初見。例によって予備知識なく観たのだが、ストーリーがよくわからない。田口トモロヲ演じる主人公らしき男がどういうわけか機械化していく話なのかと思うが、塚本晋也監督自ら演じる男の存在がよく分からなかった。田口トモロヲと塚本晋也が同じ男なんじゃないかと途中まで思っていたくらい。突然襲って来る眼鏡の女も意味不明だし、田口トモロヲの恋人らしき女(藤原京)もよくわからない。状況を説明するセリフが皆無で何が何やらサッパリ。ラストくらいか、突然説明的セリフになるのは。
観終わった後で、Wikipediaを検索して「なるほど、こういう話だったのか」とぼんやりと知ることができたが、でもそれで納得できたわけではない。

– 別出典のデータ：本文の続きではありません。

-- pv_equiv track=rewrite | github.com/sharma-anubhav/CrackingTheCodingInterview-DSA | ch43(PrefixSum)/43.2.py | get_ps
-- ===== SOURCE A (Python) =====
-- def get_ps(arr1, arr2):
--     ps = [0]*len(arr1)
--     if arr1[0]>arr2[0]:
--         ps[0] = 1
--     for i in range(1, len(arr1)):
--         if arr1[i]>arr2[i]:
--             ps[i] = ps[i-1]+1
--         else:
--             ps[i] = ps[i-1]
--     return ps
-- ===== SOURCE B (Python) =====
-- def get_ps(arr1, arr2):
--     flags = [1 if arr1[i] > arr2[i] else 0 for i in range(len(arr1))]
--     return [sum(flags[:i + 1]) for i in range(len(flags))]
-- ===== Notes on version B (the rewrite author's own statement) =====
-- stated objective: simpler
-- what changed: B first builds the list of 0/1 comparison flags, then computes each prefix count independently as the sum of a slice of that list, replacing A's preallocated array and running accumulator reading ps[i-1].
import Mathlib
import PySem

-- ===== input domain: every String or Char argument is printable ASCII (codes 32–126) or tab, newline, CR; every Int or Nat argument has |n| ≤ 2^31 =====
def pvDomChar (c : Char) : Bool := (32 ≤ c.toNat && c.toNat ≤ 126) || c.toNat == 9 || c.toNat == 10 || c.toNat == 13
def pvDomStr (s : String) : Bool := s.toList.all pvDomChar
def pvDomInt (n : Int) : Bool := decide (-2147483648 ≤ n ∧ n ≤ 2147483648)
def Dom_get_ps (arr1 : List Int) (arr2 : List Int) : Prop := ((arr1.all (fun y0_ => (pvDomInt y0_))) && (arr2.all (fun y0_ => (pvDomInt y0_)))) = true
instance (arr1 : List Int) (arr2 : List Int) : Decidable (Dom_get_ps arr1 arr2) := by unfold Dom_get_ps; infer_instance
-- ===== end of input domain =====

-- B builds the 0/1 comparison-flag list once and returns each prefix count as the sum of a
-- slice of it ("simpler": no preallocated array, no running accumulator; O(n^2) vs A's O(n)).

-- ===== PORT A =====
def get_ps (arr1 : List Int) (arr2 : List Int) : List Int :=
  let ps := List.replicate arr1.length (0 : Int)
  let ps := if PySem.List.pyGetD arr2 0 0 < PySem.List.pyGetD arr1 0 0 then ps.set 0 1 else ps
  (PySem.List.pyRange 1 (arr1.length : Int) 1).foldl
    (fun ps i =>
      if PySem.List.pyGetD arr2 i 0 < PySem.List.pyGetD arr1 i 0 then
        ps.set i.toNat (PySem.List.pyGetD ps (i - 1) 0 + 1)
      else
        ps.set i.toNat (PySem.List.pyGetD ps (i - 1) 0)) ps

-- ===== PORT B =====
def get_ps_alt (arr1 : List Int) (arr2 : List Int) : List Int :=
  let flags := (List.range arr1.length).map
    (fun (i : Nat) => if PySem.List.pyGetD arr2 (i : Int) 0 < PySem.List.pyGetD arr1 (i : Int) 0 then (1 : Int) else 0)
  -- flags[:i+1] with a nonnegative bound is List.take (i+1)
  (List.range flags.length).map (fun i => (flags.take (i + 1)).sum)

-- ===== PRECONDITION & SPEC =====
-- Pre_ excludes exactly the inputs on which A raises IndexError: empty arr1 (arr1[0])
-- or arr2 shorter than arr1 (arr2[i] for i ≥ len(arr2)).
def Pre_get_ps (arr1 : List Int) (arr2 : List Int) : Prop :=
  arr1 ≠ [] ∧ arr1.length ≤ arr2.length
instance (arr1 : List Int) (arr2 : List Int) : Decidable (Pre_get_ps arr1 arr2) := by
  unfold Pre_get_ps; infer_instance
def pvWitness_get_ps : List Int × List Int := ([1, 0, 2], [0, 3, 1])

def Spec_get_ps (arr1 : List Int) (arr2 : List Int) (out : List Int) : Prop := out = get_ps_alt arr1 arr2
instance (arr1 : List Int) (arr2 : List Int) (out : List Int) : Decidable (Spec_get_ps arr1 arr2 out) := by unfold Spec_get_ps; infer_instance

-- ===== CLAIM (what is proved, stated in full; the proofs are below) =====
def Claim_equal_get_ps : Prop := ∀ (arr1 : List Int) (arr2 : List Int), Dom_get_ps arr1 arr2 → Pre_get_ps arr1 arr2 → Spec_get_ps arr1 arr2 (get_ps arr1 arr2)

-- ===== LEMMAS AND PROOFS =====

/-- 1 if arr1>arr2 at this pair, else 0. -/
def pvFv (p : Int × Int) : Int := if p.2 < p.1 then 1 else 0

/-- Number of pairs with arr1>arr2. -/
def pvTot (l : List (Int × Int)) : Int := (l.countP (fun p => p.2 < p.1) : Int)

/-- Forward prefix counts starting from c: the common value both programs compute. -/
def pcAux : List (Int × Int) → Int → List Int
  | [], _ => []
  | p :: rest, c => (c + pvFv p) :: pcAux rest (c + pvFv p)

theorem pvTot_nil : pvTot [] = 0 := rfl

theorem pvTot_cons (p : Int × Int) (l : List (Int × Int)) :
    pvTot (p :: l) = pvFv p + pvTot l := by
  unfold pvTot pvFv
  rw [List.countP_cons]
  simp only [decide_eq_true_eq]
  split_ifs <;> push_cast <;> ring

theorem pcAux_append (l1 l2 : List (Int × Int)) (c : Int) :
    pcAux (l1 ++ l2) c = pcAux l1 c ++ pcAux l2 (c + pvTot l1) := by
  induction l1 generalizing c with
  | nil => simp [pcAux, pvTot]
  | cons p rest ih =>
      simp only [List.cons_append, pcAux, ih, pvTot_cons, add_assoc]

theorem pcAux_length (l : List (Int × Int)) (c : Int) :
    (pcAux l c).length = l.length := by
  induction l generalizing c with
  | nil => rfl
  | cons p rest ih => simp [pcAux, ih]

theorem pcAux_last (l : List (Int × Int)) (c : Int) (h : l ≠ []) :
    (pcAux l c).getD (l.length - 1) 0 = c + pvTot l := by
  induction l generalizing c with
  | nil => exact absurd rfl h
  | cons p rest ih =>
      cases rest with
      | nil => simp [pcAux, pvTot_cons, pvTot_nil]
      | cons q t =>
          have hlen : (p :: q :: t).length - 1 = (q :: t).length - 1 + 1 := by
            simp
          rw [hlen]
          show (pcAux (q :: t) (c + pvFv p)).getD ((q :: t).length - 1) 0 = _
          rw [ih (c + pvFv p) (by simp)]
          simp [pvTot_cons]
          ring

theorem pvTot_eq_sum_map (l : List (Int × Int)) : (l.map pvFv).sum = pvTot l := by
  induction l with
  | nil => simp [pvTot]
  | cons p rest ih => rw [List.map_cons, List.sum_cons, ih, pvTot_cons]

theorem pcAux_eq_map (l : List (Int × Int)) (c : Int) :
    pcAux l c = (List.range l.length).map (fun i => c + pvTot (l.take (i + 1))) := by
  induction l generalizing c with
  | nil => simp [pcAux]
  | cons p rest ih =>
      simp only [pcAux, List.length_cons, List.range_succ_eq_map, List.map_cons, List.map_map]
      congr 1
      · simp [pvTot_cons, pvTot_nil]
      · rw [ih (c + pvFv p)]
        apply List.map_congr_left
        intro i _
        simp only [Function.comp_apply, List.take_succ_cons, pvTot_cons]
        ring

theorem flags_eq (arr1 arr2 : List Int) (h2 : arr1.length ≤ arr2.length) :
    (List.range arr1.length).map
      (fun (i : Nat) => if PySem.List.pyGetD arr2 (i : Int) 0 < PySem.List.pyGetD arr1 (i : Int) 0 then (1 : Int) else 0)
    = (arr1.zip arr2).map pvFv := by
  have hpl : (arr1.zip arr2).length = arr1.length := by rw [List.length_zip]; omega
  apply List.ext_getElem
  · simp [hpl]
  · intro i hi hi2
    have hir : i < arr1.length := by simpa using hi
    have hz : i < (arr1.zip arr2).length := by omega
    simp only [List.getElem_map, List.getElem_range]
    rw [PySem.List.pyGetD_natCast, PySem.List.pyGetD_natCast,
      List.getD_eq_getElem arr1 0 hir, List.getD_eq_getElem arr2 0 (by omega)]
    have hzipk : (arr1.zip arr2)[i]'hz = (arr1[i]'hir, arr2[i]'(by omega)) :=
      List.getElem_zip
    rw [hzipk]
    rfl

theorem get_ps_alt_eq (arr1 arr2 : List Int) (h2 : arr1.length ≤ arr2.length) :
    get_ps_alt arr1 arr2 = pcAux (arr1.zip arr2) 0 := by
  unfold get_ps_alt
  rw [flags_eq arr1 arr2 h2, pcAux_eq_map]
  simp only [List.length_map, zero_add]
  apply List.map_congr_left
  intro i _
  rw [← List.map_take, pvTot_eq_sum_map]

theorem get_ps_inv (arr1 arr2 : List Int) (hn : 1 ≤ arr1.length)
    (h2 : arr1.length ≤ arr2.length) (k : Nat) (hk : 1 ≤ k) (hkn : k ≤ arr1.length) :
    (PySem.List.pyRange 1 (k : Int) 1).foldl
      (fun ps i =>
        if PySem.List.pyGetD arr2 i 0 < PySem.List.pyGetD arr1 i 0 then
          ps.set i.toNat (PySem.List.pyGetD ps (i - 1) 0 + 1)
        else
          ps.set i.toNat (PySem.List.pyGetD ps (i - 1) 0))
      (if PySem.List.pyGetD arr2 0 0 < PySem.List.pyGetD arr1 0 0 then
          (List.replicate arr1.length (0 : Int)).set 0 1
        else List.replicate arr1.length (0 : Int))
    = pcAux ((arr1.zip arr2).take k) 0 ++ List.replicate (arr1.length - k) 0 := by
  induction k, hk using Nat.le_induction with
  | base =>
      rw [PySem.List.pyRange_one_eq_nil (by norm_num)]
      simp only [List.foldl_nil]
      obtain ⟨a1, t1, rfl⟩ : ∃ a t, arr1 = a :: t := by
        cases arr1 with
        | nil => simp at hn
        | cons a t => exact ⟨a, t, rfl⟩
      obtain ⟨a2, t2, rfl⟩ : ∃ a t, arr2 = a :: t := by
        cases arr2 with
        | nil => simp at h2
        | cons a t => exact ⟨a, t, rfl⟩
      simp only [PySem.List.pyGetD_zero_cons, List.zip_cons_cons, List.take_succ_cons,
        List.take_zero, pcAux, pvFv, List.length_cons, List.replicate_succ,
        Nat.add_sub_cancel, List.set_cons_zero]
      split_ifs <;> simp
  | succ k hk1 ih =>
      have hkn' : k < arr1.length := by omega
      have hpl : (arr1.zip arr2).length = arr1.length := by
        rw [List.length_zip]; omega
      have htakelen : ((arr1.zip arr2).take k).length = k := by
        rw [List.length_take]; omega
      have hcast : ((k + 1 : Nat) : Int) = (k : Int) + 1 := by push_cast; ring
      rw [hcast, PySem.List.pyRange_one_succ_right (by exact_mod_cast hk1),
        List.foldl_append, ih (by omega)]
      simp only [List.foldl_cons, List.foldl_nil]
      have hGet1 : PySem.List.pyGetD arr1 (k : Int) 0 = arr1[k]'hkn' := by
        rw [PySem.List.pyGetD_natCast]
        exact List.getD_eq_getElem arr1 0 hkn'
      have hGet2 : PySem.List.pyGetD arr2 (k : Int) 0 = arr2[k]'(by omega) := by
        rw [PySem.List.pyGetD_natCast]
        exact List.getD_eq_getElem arr2 0 (by omega)
      have hzipk : (arr1.zip arr2)[k]'(by omega) = (arr1[k]'hkn', arr2[k]'(by omega)) :=
        List.getElem_zip
      have htne : (arr1.zip arr2).take k ≠ [] := by
        intro h
        rw [h] at htakelen
        simp at htakelen
        omega
      have hPget : PySem.List.pyGetD
          (pcAux ((arr1.zip arr2).take k) 0 ++ List.replicate (arr1.length - k) 0)
          ((k : Int) - 1) 0 = pvTot ((arr1.zip arr2).take k) := by
        have hidx : ((k : Int) - 1) = ((k - 1 : Nat) : Int) := by omega
        rw [hidx, PySem.List.pyGetD_natCast,
          List.getD_append _ _ _ _ (by rw [pcAux_length, htakelen]; omega)]
        have := pcAux_last ((arr1.zip arr2).take k) 0 htne
        rw [htakelen] at this
        rw [this]
        ring
      have hsetP : ∀ v : Int,
          (pcAux ((arr1.zip arr2).take k) 0 ++ List.replicate (arr1.length - k) 0).set k v
            = pcAux ((arr1.zip arr2).take k) 0 ++ (v :: List.replicate (arr1.length - (k + 1)) 0) := by
        intro v
        have hrep : List.replicate (arr1.length - k) (0 : Int)
            = 0 :: List.replicate (arr1.length - (k + 1)) 0 := by
          have h' : arr1.length - k = (arr1.length - (k + 1)) + 1 := by omega
          rw [h', List.replicate_succ]
        rw [hrep, List.set_append]
        simp [pcAux_length, htakelen]
      have htake1 : (arr1.zip arr2).take (k + 1)
          = (arr1.zip arr2).take k ++ [(arr1[k]'hkn', arr2[k]'(by omega))] := by
        rw [List.take_add_one, List.getElem?_eq_getElem (by omega), hzipk]
        rfl
      have hrhs : pcAux ((arr1.zip arr2).take (k + 1)) 0
          = pcAux ((arr1.zip arr2).take k) 0
            ++ [pvTot ((arr1.zip arr2).take k) + pvFv (arr1[k]'hkn', arr2[k]'(by omega))] := by
        rw [htake1, pcAux_append]
        simp [pcAux]
      rw [hGet1, hGet2, hPget, Int.toNat_natCast, hrhs]
      split_ifs with h
      · rw [hsetP]
        simp only [pvFv, h, if_pos]
        simp
      · rw [hsetP]
        simp only [pvFv, h, if_neg, not_false_iff]
        simp

theorem get_ps_eq (arr1 arr2 : List Int) (h1 : arr1 ≠ [])
    (h2 : arr1.length ≤ arr2.length) :
    get_ps arr1 arr2 = pcAux (arr1.zip arr2) 0 := by
  have hn : 1 ≤ arr1.length := List.length_pos_of_ne_nil h1
  have hstart : get_ps arr1 arr2
      = (PySem.List.pyRange 1 (arr1.length : Int) 1).foldl
        (fun ps i =>
          if PySem.List.pyGetD arr2 i 0 < PySem.List.pyGetD arr1 i 0 then
            ps.set i.toNat (PySem.List.pyGetD ps (i - 1) 0 + 1)
          else
            ps.set i.toNat (PySem.List.pyGetD ps (i - 1) 0))
        (if PySem.List.pyGetD arr2 0 0 < PySem.List.pyGetD arr1 0 0 then
            (List.replicate arr1.length (0 : Int)).set 0 1
          else List.replicate arr1.length (0 : Int)) := rfl
  rw [hstart, get_ps_inv arr1 arr2 hn h2 arr1.length hn le_rfl]
  have hpl : (arr1.zip arr2).length = arr1.length := by rw [List.length_zip]; omega
  rw [List.take_of_length_le (by omega)]
  simp

-- ===== VERDICT (by name: the statement is the Claim_ definition above) =====
theorem get_ps_spec : Claim_equal_get_ps := by
  intro arr1 arr2 _ hpre
  unfold Spec_get_ps
  rw [get_ps_eq arr1 arr2 hpre.1 hpre.2, get_ps_alt_eq arr1 arr2 hpre.2]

だけど、別にいいのかもしれない。ストーリーなんかわからなくても、登場人物のディティールが分からなくても。映像さえ凄ければ。
映像だけ観ていれば、確かに唯一無二の作品という気がする。画面をとにかくオブジェで埋め尽くそうとする執着心には感心する。
オハナシはまあ要するに普通の人間が何やら機械と同化した怪人に変貌していくという特撮ものみたいではあるけれど、映像は前衛映画のようだ。そのミスマッチ感が甚だしい。アクションあり、エロあり、ギャグあり、ホラー要素ありの満漢全席みたいな感じ。
男がバックから女の触手で犯されるとか、反対に男のペニスが金属のドリルになって回転して女の体を貫くとか悪趣味もいっぱい。のちのジャパニーズホラーにつながるような描写もあり。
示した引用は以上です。